Потом она понимает и краснеет.
"Правда, ты уже не мальчик. Иди сюда!"
Она приоткрывает мне дверь своей комнаты и оставляет меня одного.
Я подхожу к кровати, ее кровати, застеленной стеганым вышитым одеялом.
На стене, я помню, висело черное распятие, за руки Иисуса была засунута
ветка самшита. Рядом, в большой рамке, висели фотографии родителей Ляфиг.
Они сидели, прижавшись друг у другу, и челюсти у них отвисали, по причине
того, что в то время, когда их снимали на портрет, у них уже не было ни
одного зуба, а в деревне вставных челюстей не делали. Я по-быстрому
раздеваюсь. Мне боязно, что она войдет раньше времени. В два счета я влезаю
в брюки, чтобы прикрыть самое главное. Я трясусь, как миска со студнем на
горбу одногорбого верблюда!
Я ищу ширинку, и тут входит мадам Ляфиг. Она смотрит на меня и хохочет.
А я шарю/рукой по брюкам и никак не могу найти эту проклятую ширинку. "Ты
как царь Горох, Сандр, -- говорит она мне, а сама еще пуще хохочет, -- ты,
паренек, панталоны-то надел другой стороной". Это было на самом деле так. Я
потому и не мог застегнуть ширинку, что она была сзади, как у Чаплина. А я,
как кретин, искал ее. Я смотрел, как она смеется всей грудью, а у самого,
парни, дрожь по спине пробегала. Надо сказать, что одета она была
по-домашнему: что-то вроде халатика, простенькое и совсем легкое.

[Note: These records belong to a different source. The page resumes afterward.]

-- pv_equiv track=rewrite | github.com/kentnf/VirusDetect | src/virusdetect/identify.py | normalize_seq_id
-- ===== SOURCE A (Python) =====
-- def normalize_seq_id(raw_value: str) -> str:
--     token = raw_value.strip().split()[0]
--     if token.startswith("lcl|"):
--         token = token[4:]
--     if "|" not in token:
--         return token
--
--     parts = [part for part in token.split("|") if part]
--     for marker in ("ref", "gb", "emb", "dbj", "sp", "tr"):
--         if marker in parts:
--             index = parts.index(marker)
--             if index + 1 < len(parts):
--                 return parts[index + 1]
--     return parts[-1]
-- ===== SOURCE B (Python) =====
-- def normalize_seq_id(raw_value: str) -> str:
--     token = raw_value.strip().split()[0]
--     if token.startswith("lcl|"):
--         token = token[4:]
--     if "|" not in token:
--         return token
--
--     parts = [part for part in token.split("|") if part]
--     rank = {"ref": 0, "gb": 1, "emb": 2, "dbj": 3, "sp": 4, "tr": 5}
--     best_rank, best = 6, parts[-1]
--     for part, nxt in zip(parts, parts[1:]):
--         r = rank.get(part, 6)
--         if r < best_rank:
--             best_rank, best = r, nxt
--     return best
-- ===== Notes on version B (the rewrite author's own statement) =====
-- stated objective: alternative
-- what changed: Replaces A's six staged membership+list.index scans in marker-priority order with a single argmin pass over adjacent pairs zip(parts, parts[1:]): each pair's leading part is ranked by a priority table and the follower of the lowest-ranked (first such) pair wins, with parts[-1] as the initial fallback; the strict comparison makes later occurrences of a marker irrelevant, matching A's first-occurrence rule.
import Mathlib
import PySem

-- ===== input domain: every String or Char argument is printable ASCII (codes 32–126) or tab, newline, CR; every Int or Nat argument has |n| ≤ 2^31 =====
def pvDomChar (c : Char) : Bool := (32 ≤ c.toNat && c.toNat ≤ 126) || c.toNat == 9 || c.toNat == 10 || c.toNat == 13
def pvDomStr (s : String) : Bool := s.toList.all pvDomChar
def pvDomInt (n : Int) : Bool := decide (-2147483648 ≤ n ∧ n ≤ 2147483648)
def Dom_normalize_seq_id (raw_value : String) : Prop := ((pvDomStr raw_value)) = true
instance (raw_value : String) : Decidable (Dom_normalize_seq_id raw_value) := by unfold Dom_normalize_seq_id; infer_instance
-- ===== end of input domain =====

-- B replaces A's six staged membership+index scans (marker priority order) by ONE argmin pass
-- over the adjacent pairs zip(parts, parts[1:]) ranked by a priority table; equal wherever A returns (Pre_).

-- ===== PORT A =====
def pvMarkers : List String := ["ref", "gb", "emb", "dbj", "sp", "tr"]

-- A's 'for marker in (...)' loop: first marker present in parts with a following element
def pvALoop (parts : List String) : List String → Option String
  | [] => none
  | m :: ms =>
    if m ∈ parts then
      match PySem.List.index? parts m with
      | some i =>
        if i + 1 < parts.length then PySem.List.pyGet? parts ((i : Int) + 1)
        else pvALoop parts ms
      | none => pvALoop parts ms
    else pvALoop parts ms

def normalize_seq_id (raw_value : String) : String :=
  match (PySem.Str.split₀ (PySem.Str.strip raw_value)).head? with
  | none => ""  -- Python raises IndexError here; excluded by Pre_
  | some tok0 =>
    let token := if PySem.Str.startswith tok0 "lcl|" then PySem.Str.slice tok0 (some 4) none else tok0
    if PySem.Str.isIn "|" token = false then token
    else
      let parts := ((PySem.Str.split? token "|").getD []).filter (fun p => decide (p ≠ ""))
      match pvALoop parts pvMarkers with
      | some r => r
      | none =>
        match PySem.List.pyGet? parts (-1) with
        | some r => r
        | none => ""  -- Python raises IndexError (parts == []); excluded by Pre_

-- ===== PORT B =====
-- Source B: rank = {"ref": 0, ..., "tr": 5}
def pvRank : PySem.Dict String Int :=
  PySem.Dict.ofList [("ref", 0), ("gb", 1), ("emb", 2), ("dbj", 3), ("sp", 4), ("tr", 5)]

-- Source B loop body: r = rank.get(part, 6); if r < best_rank: best_rank, best = r, nxt
def pvStep (s : Int × String) (pq : String × String) : Int × String :=
  let r := PySem.Dict.getD pvRank pq.1 6
  if r < s.1 then (r, pq.2) else s

def normalize_seq_id_alt (raw_value : String) : String :=
  match (PySem.Str.split₀ (PySem.Str.strip raw_value)).head? with
  | none => ""  -- Python raises IndexError here; excluded by Pre_
  | some tok0 =>
    let token := if PySem.Str.startswith tok0 "lcl|" then PySem.Str.slice tok0 (some 4) none else tok0
    if PySem.Str.isIn "|" token = false then token
    else
      let parts := ((PySem.Str.split? token "|").getD []).filter (fun p => decide (p ≠ ""))
      match PySem.List.pyGet? parts (-1) with
      | none => ""  -- Python raises IndexError (parts == []); excluded by Pre_
      | some last =>
        ((parts.zip (PySem.List.slice parts (some 1) none)).foldl pvStep (6, last)).2

-- ===== PRECONDITION & SPEC =====
-- the token A works on (first whitespace word, with a leading "lcl|" removed); used only by Pre_
def pvPreToken (raw_value : String) : String :=
  let tok := ((PySem.Str.split₀ (PySem.Str.strip raw_value)).headD "")
  if PySem.Str.startswith tok "lcl|" then PySem.Str.slice tok (some 4) none else tok

-- Pre_ excludes exactly the inputs where Python A raises IndexError: a whitespace-only string
-- (split()[0] fails) or a first token whose '|'-separated parts are all empty (parts[-1] fails).
def Pre_normalize_seq_id (raw_value : String) : Prop :=
  PySem.Str.split₀ (PySem.Str.strip raw_value) ≠ [] ∧
  (PySem.Str.isIn "|" (pvPreToken raw_value) = false ∨
    ((PySem.Str.split? (pvPreToken raw_value) "|").getD []).filter (fun p => decide (p ≠ "")) ≠ [])
instance (raw_value : String) : Decidable (Pre_normalize_seq_id raw_value) := by
  unfold Pre_normalize_seq_id; infer_instance

def pvWitness_normalize_seq_id : String := "gi|529217|gb|U12345.1|HSU12345"

def Spec_normalize_seq_id (raw_value : String) (out : String) : Prop := out = normalize_seq_id_alt raw_value
instance (raw_value : String) (out : String) : Decidable (Spec_normalize_seq_id raw_value out) := by unfold Spec_normalize_seq_id; infer_instance

-- ===== CLAIM (what is proved, stated in full; the proofs are below) =====
def Claim_equal_normalize_seq_id : Prop := ∀ (raw_value : String), Dom_normalize_seq_id raw_value → Pre_normalize_seq_id raw_value → Spec_normalize_seq_id raw_value (normalize_seq_id raw_value)
theorem selIdx_bounds (p : Char → Bool) (l : List Char) : ∀ i ∈ selIdx p l, i < l.length := by
  induction l with
  | nil => simp [selIdx]
  | cons c t ih =>
    intro i hi
    rw [selIdx] at hi
    cases hp : p c <;>
      simp only [hp, Bool.false_eq_true, if_false, if_true, List.mem_cons, List.mem_map] at hi
    · rcases hi with ⟨n, hn, rfl⟩
      have := ih n hn; simp; omega
    · rcases hi with rfl | ⟨n, hn, rfl⟩
      · simp
      · have := ih n hn; simp; omega

theorem selIdx_length (p : Char → Bool) (l : List Char) :
    (selIdx p l).length = (l.filter p).length := by
  induction l with
  | nil => simp [selIdx]
  | cons c t ih =>
    cases hp : p c
    · rw [selIdx, List.filter_cons, if_neg (by simp [hp])]
      simpa [hp] using ih
    · rw [selIdx, List.filter_cons, if_pos (by simp [hp])]
      simpa [hp] using congrArg Nat.succ ih

theorem selIdx_map_getD (p : Char → Bool) (l : List Char) :
    (selIdx p l).map (fun i => l.getD i ' ') = l.filter p := by
  induction l with
  | nil => simp [selIdx]
  | cons c t ih =>
    have hmap : ∀ (a : Char),
        ((selIdx p t).map (· + 1)).map (fun i => (a :: t).getD i ' ')
          = (selIdx p t).map (fun i => t.getD i ' ') := by
      intro a
      rw [List.map_map]
      rfl
    cases hp : p c
    · rw [selIdx, List.filter_cons, if_neg (by simp [hp])]
      simpa [hp] using (hmap c).trans ih
    · rw [selIdx, List.filter_cons, if_pos (by simp [hp])]
      simp only [hp, if_true, List.map_cons, List.getD_cons_zero]
      rw [hmap c, ih]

От хохота
поплавки у нее надувались, как будто их подкачивали ножным насосом.
"Чего же ты мучаешься со своей ширинкой, раз она с другой стороны,
Сандр? -- наконец вымолвила она. -- Сними брюки и одень, как надо, мужчина
ты мой!"
И продолжая разговаривать, она в шутку потянула брюки и .. выпустила на
волю моего вздыбившегося вороного. От этого зрелища она лишилась дара речи.
Я не знал, как успокоить это стихийное бедствие. А у нее, у портнихи, уже
глаза лезли на лоб. Да так и остановились. Она оцепенела, стала, как
окаменелая.
"Да что с тобой происходит, Сандр, малыш мой?" -- запричитала пампушка,
позабыв снять наперсток с пальца. Мои глаза что-то бормотали, а колени
издавали крики "браво". Мы оба остолбенели. Мы взирали на эту колдовскую
штуковину и не знали, что с ней делать. Ничего не приходило нам в голову, ни
ей, ни мне, честное слово! Как будто мы нашли ее на дороге и не понимали, на
что это может сгодиться!
"Да что с тобой, Сандрик! Ведь в твоем возрасте это ненормально!" --
продолжала мадам Ляфиг.
Я что-то промямлил в ответ. А она добавила: "Я ничего подобного не
видела в жизни!" Я думаю, что от этих лестных слов я вспомнил правила
хорошего тона.
"Я вас люблю, мадам Ляфиг", -- выпалил я напропалую.
Она не ожидала этого.
"Ты шутишь!"
"Нет, нет", -- ответил я. И подошел к ней. Она страшно перепугалась и
попятилась назад. Она уверяла, что это невозможно. Она продолжала пятиться и
повалилась на кровать. А сверху с осуждением взирали на меня из своей рамкч
беззубые родители мужа госпожи Ляфнг. У них было очень паршивое настроение
-- ведь их сыну наставлял рога какой-то сопливый пятнадцатилетний пацан. Я
был еще неопытный в таких делах и путался в крючках ее причиндалов. Тогда
она сама помогла мне. Она стала совсем покорной. Она громко охала и
говорила, что это неразумно. Я был полностью с нею согласен, но ничего не
мог с собой поделать.
Хотите верьте, хотите нет, но когда я брал приступом мамашину портниху,
я думал не о том, что я делаю, а о том, что разглядывал у нее раньше, когда
она, стоя на коленях, подрубала подол платья моей маман в нашей кухне. Мне
сильно хотелось именно этих моментов. Не того, что я сейчас переживал с ней,
а тех мгновений, когда я тайком подглядывал за ней, распластавшись на животе
на пыльном полу. А все ж странные люди -- эти мальчишки, правда? Всегда им
хочется чего-нибудь этакого в дополнение к программе.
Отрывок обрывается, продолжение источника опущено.